Circles centred at the origin and their tangents
WJEC Higher has a focused circle topic: the circle x² + y² = r².
The standard form
A circle with centre (0, 0) and radius r has equation: x² + y² = r².
So x² + y² = 25 has centre (0, 0) and radius 5.
If the equation appears as x² + y² = c with c < 0, it has no real solutions (no graph).

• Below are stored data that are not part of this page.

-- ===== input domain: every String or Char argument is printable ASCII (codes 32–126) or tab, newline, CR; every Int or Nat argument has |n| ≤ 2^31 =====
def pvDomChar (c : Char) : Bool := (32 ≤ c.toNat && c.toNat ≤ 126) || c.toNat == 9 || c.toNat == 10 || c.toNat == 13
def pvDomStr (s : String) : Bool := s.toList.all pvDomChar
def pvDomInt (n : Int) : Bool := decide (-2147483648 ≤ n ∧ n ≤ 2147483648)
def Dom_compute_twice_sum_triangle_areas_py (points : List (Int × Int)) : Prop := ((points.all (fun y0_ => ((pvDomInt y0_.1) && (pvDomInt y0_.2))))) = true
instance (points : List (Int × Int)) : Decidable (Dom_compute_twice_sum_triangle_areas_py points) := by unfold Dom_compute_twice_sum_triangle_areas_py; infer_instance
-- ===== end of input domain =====

-- B replaces A's sort-by-angle + suffix-sum scheme by the plain triple loop summing |cross| per triangle: simpler (objective), not faster.

-- ===== PORT A =====
-- s.sort(key=functools.cmp_to_key(...)): a stable comparison sort; ported as the same stable
-- insertion sort PySem.List.sorted uses (PySem.List.insertBy), with the comparator's strict
-- "a before b" test a[1]*b[0] < a[0]*b[1] verbatim. Exact for a consistent comparator (ties keep
-- order); on ties the summed result is order-independent, so the returned value is Python's.
def pvSortCmp (s : List (Int × Int)) : List (Int × Int) :=
  s.foldl (fun acc x => PySem.List.insertBy (fun a b => decide (a.2 * b.1 < a.1 * b.2)) x acc) []

-- the 'for j in range(m-1,-1,-1)' loop: recursion from the right; state = (sx[j], sy[j], ans so far)
def pvSuffixLoop : List (Int × Int) → Int × Int × Int
  | [] => (0, 0, 0)
  | (x, y) :: t =>
      let r := pvSuffixLoop t
      (r.1 + x, r.2.1 + y, r.2.2 + (x * r.2.1 - y * r.1))

-- 'for i in range(N)' over the lex-sorted list, using A[i] and A[i+1:]
def pvAOuter : List (Int × Int) → Int
  | [] => 0
  | (xi, yi) :: rest =>
      let s := rest.map (fun p => (p.1 - xi, p.2 - yi))
      (pvSuffixLoop (pvSortCmp s)).2.2 + pvAOuter rest

def compute_twice_sum_triangle_areas_py (points : List (Int × Int)) : Int :=
  pvAOuter (PySem.List.sorted2 points (fun p => p.1) (fun p => p.2))

-- ===== PORT B =====
-- innermost 'for k' loop
def pvBInner (ax ay ux uy : Int) : List (Int × Int) → Int
  | [] => 0
  | c :: r => |ux * (c.2 - ay) - uy * (c.1 - ax)| + pvBInner ax ay ux uy r

-- middle 'for j' loop
def pvBMid (ax ay : Int) : List (Int × Int) → Int
  | [] => 0
  | b :: r => pvBInner ax ay (b.1 - ax) (b.2 - ay) r + pvBMid ax ay r

-- outer 'for i' loop
def compute_twice_sum_triangle_areas_py_alt : List (Int × Int) → Int
  | [] => 0
  | a :: r => pvBMid a.1 a.2 r + compute_twice_sum_triangle_areas_py_alt r
theorem pvHits_eq (tg : String × String × String) (htg : tg ∈ pvKnownTags) (l : List Char) :
    pvTagLoopA (PySem.Chars.upper l) tg.1.toList ((l.length : Nat) : Int) tg.2.2 0 [] =
    pvHits (PySem.Chars.upper l) (l.length : Int) tg := by
  have hlen : ((l.length : Nat) : Int) = ((PySem.Chars.upper l).length : Int) := by
    rw [pvLenUpper]
  rw [hlen, pvHits]
  fin_cases htg
  · rw [if_pos (by decide)]
    exact pvTagN _ _ (by decide)
  · rw [if_neg (by decide), if_neg (by decide)]
    exact pvTagB _ _ (by decide)
  · rw [if_neg (by decide), if_pos (by decide)]
    exact pvTagC _ _ (by decide)
  · rw [if_neg (by decide), if_pos (by decide)]
    exact pvTagC _ _ (by decide)
  · rw [if_neg (by decide), if_neg (by decide)]
    exact pvTagB _ _ (by decide)
  · rw [if_neg (by decide), if_neg (by decide)]
    exact pvTagB _ _ (by decide)

theorem pvDetect_items (seq : String) :
    (pvDetectA seq).items =
    ((pvKnownTags.filter
        (fun tg => !(pvHits (PySem.Chars.upper seq.toList) (seq.toList.length : Int) tg == []))).map
      (fun tg => (tg.2.1, pvHits (PySem.Chars.upper seq.toList) (seq.toList.length : Int) tg))) := by
  rw [pvDetectA]
  have h1 : pvKnownTags.foldl (fun found tg =>
        let positions := pvTagLoopA (PySem.Chars.upper seq.toList) tg.1.toList ((seq.toList.length : Nat) : Int) tg.2.2 0 []
        if positions == [] then found else found.insert tg.2.1 positions)
      (PySem.Dict.empty : PySem.Dict String (List (String × Int × Int))) =
      pvKnownTags.foldl (fun found tg =>
        if !(pvHits (PySem.Chars.upper seq.toList) (seq.toList.length : Int) tg == [])
        then found.insert tg.2.1 (pvHits (PySem.Chars.upper seq.toList) (seq.toList.length : Int) tg)
        else found) PySem.Dict.empty := by
    apply PySem.List.foldl_congr_mem
    intro acc tg htg
    rw [pvHits_eq tg htg]
    generalize (pvHits (PySem.Chars.upper seq.toList) (seq.toList.length : Int) tg) = v
    cases h : (v == []) <;> simp [h]
  rw [h1, PySem.List.foldl_if_eq_foldl_filter]
  rw [PySem.Dict.items_foldl_insert_fresh]
  · rfl
  · intro a ha
    simp [PySem.Dict.contains_empty]
  · have h6 : (pvKnownTags.map (fun tg => tg.2.1)).Nodup := by decide
    exact h6.sublist (List.Sublist.map _ List.filter_sublist)
-- pv_equiv track=rewrite | github.com/vjsingh1984/victor | victor/agent/utils/tool_detection.py | detect_mentioned_tools
-- ===== SOURCE A (Python) =====
-- from typing import Any, Set, cast
--
-- def detect_mentioned_tools(
--     text: str,
--     available_tools: Set[str],
--     tool_aliases: dict[str, str] | None = None,
-- ) -> Set[str]:
--     """Detect which tools are mentioned in a text string.
--
--     This function scans text for mentions of tool names or their aliases,
--     returning the set of canonical tool names that were mentioned.
--
--     Args:
--         text: The text to scan for tool mentions
--         available_tools: Set of available tool names
--         tool_aliases: Optional mapping of aliases to canonical tool names
--
--     Returns:
--         Set of canonical tool names that were mentioned in the text
--
--     Example:
--         >>> available = {"read_file", "write_file", "execute_bash"}
--         >>> detect_mentioned_tools("Use read_file to view code", available)
--         {"read_file"}
--         >>> detect_mentioned_tools("Run bash command", available, {"bash": "execute_bash"})
--         {"execute_bash"}
--     """
--     if not text:
--         return set()
--
--     mentioned = set()
--     text_lower = text.lower()
--
--     # Check for direct tool name mentions
--     for tool in available_tools:
--         if tool.lower() in text_lower:
--             mentioned.add(tool)
--
--     # Check for alias mentions
--     if tool_aliases:
--         for alias, canonical in tool_aliases.items():
--             if alias.lower() in text_lower and canonical in available_tools:
--                 mentioned.add(canonical)
--
--     return mentioned
-- ===== SOURCE B (Python) =====
-- def detect_mentioned_tools(text, available_tools, tool_aliases=None):
--     """Window-index variant: lower the text once, build (for each distinct
--     pattern length) the set of all lowercased text windows of that length,
--     then decide every pattern by one O(1) set lookup instead of a substring
--     scan per pattern."""
--     if not text:
--         return set()
--     text_lower = text.lower()
--     n = len(text_lower)
--     pairs = [(t, t) for t in available_tools]
--     if tool_aliases:
--         pairs += [(a, c) for a, c in tool_aliases.items() if c in available_tools]
--     windows = {}
--     for p, _ in pairs:
--         length = len(p)
--         if length not in windows:
--             windows[length] = {text_lower[i:i + length] for i in range(n - length + 1)}
--     return {c for p, c in pairs if p.lower() in windows[len(p)]}
-- ===== Notes on version B (the rewrite author's own statement) =====
-- stated objective: faster
-- what changed: Instead of running a substring scan over the text for every tool/alias pattern, B lowers the text once, builds for each distinct pattern length the hash set of all text windows of that length, and decides each pattern by a single O(1) set lookup; aliases are pre-filtered by canonical availability.
import Mathlib
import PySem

If c = 0 it is just the single point (0, 0).
Finding the radius from a point on the circle
If (3, 4) lies on x² + y² = r², then r² = 9 + 16 = 25, so r = 5.
Tangent to a circle at a point P
A tangent at P touches the circle and is PERPENDICULAR to the radius OP.
Algorithm:
- Compute the gradient of OP: m_OP = y₁ / x₁.
- The tangent gradient is the negative reciprocal: m_T = − x₁ / y₁.
- Use point-gradient form through P: y − y₁ = m_T (x − x₁).
✦Worked example
Find the equation of the tangent to x² + y² = 25 at (3, 4).
- m_OP = 4/3.
- m_T = −3/4.
- y − 4 = −3/4 (x − 3).
- y = −3x/4 + 9/4 + 4 = −3x/4 + 25/4.
- Or 4y = −3x + 25, i.e. 3x + 4y = 25.
Special cases
- Tangent at (r, 0) or (−r, 0): gradient is undefined (vertical). Equation is x = r or x = −r.
- Tangent at (0, r) or (0, −r): gradient zero (horizontal). Equation is y = r or y = −r.
Verifying a tangent
A tangent line meets the circle at exactly ONE point. To verify, substitute the line equation into the circle equation; the resulting quadratic should have a discriminant of 0.
WJEC exam tip
Higher tangent questions often present P as an obvious lattice point on the circle (e.g. (3, 4) on radius-5 circle, or (5, 12) on radius-13). Recognising 3-4-5 and 5-12-13 triples saves time and avoids decimal slips.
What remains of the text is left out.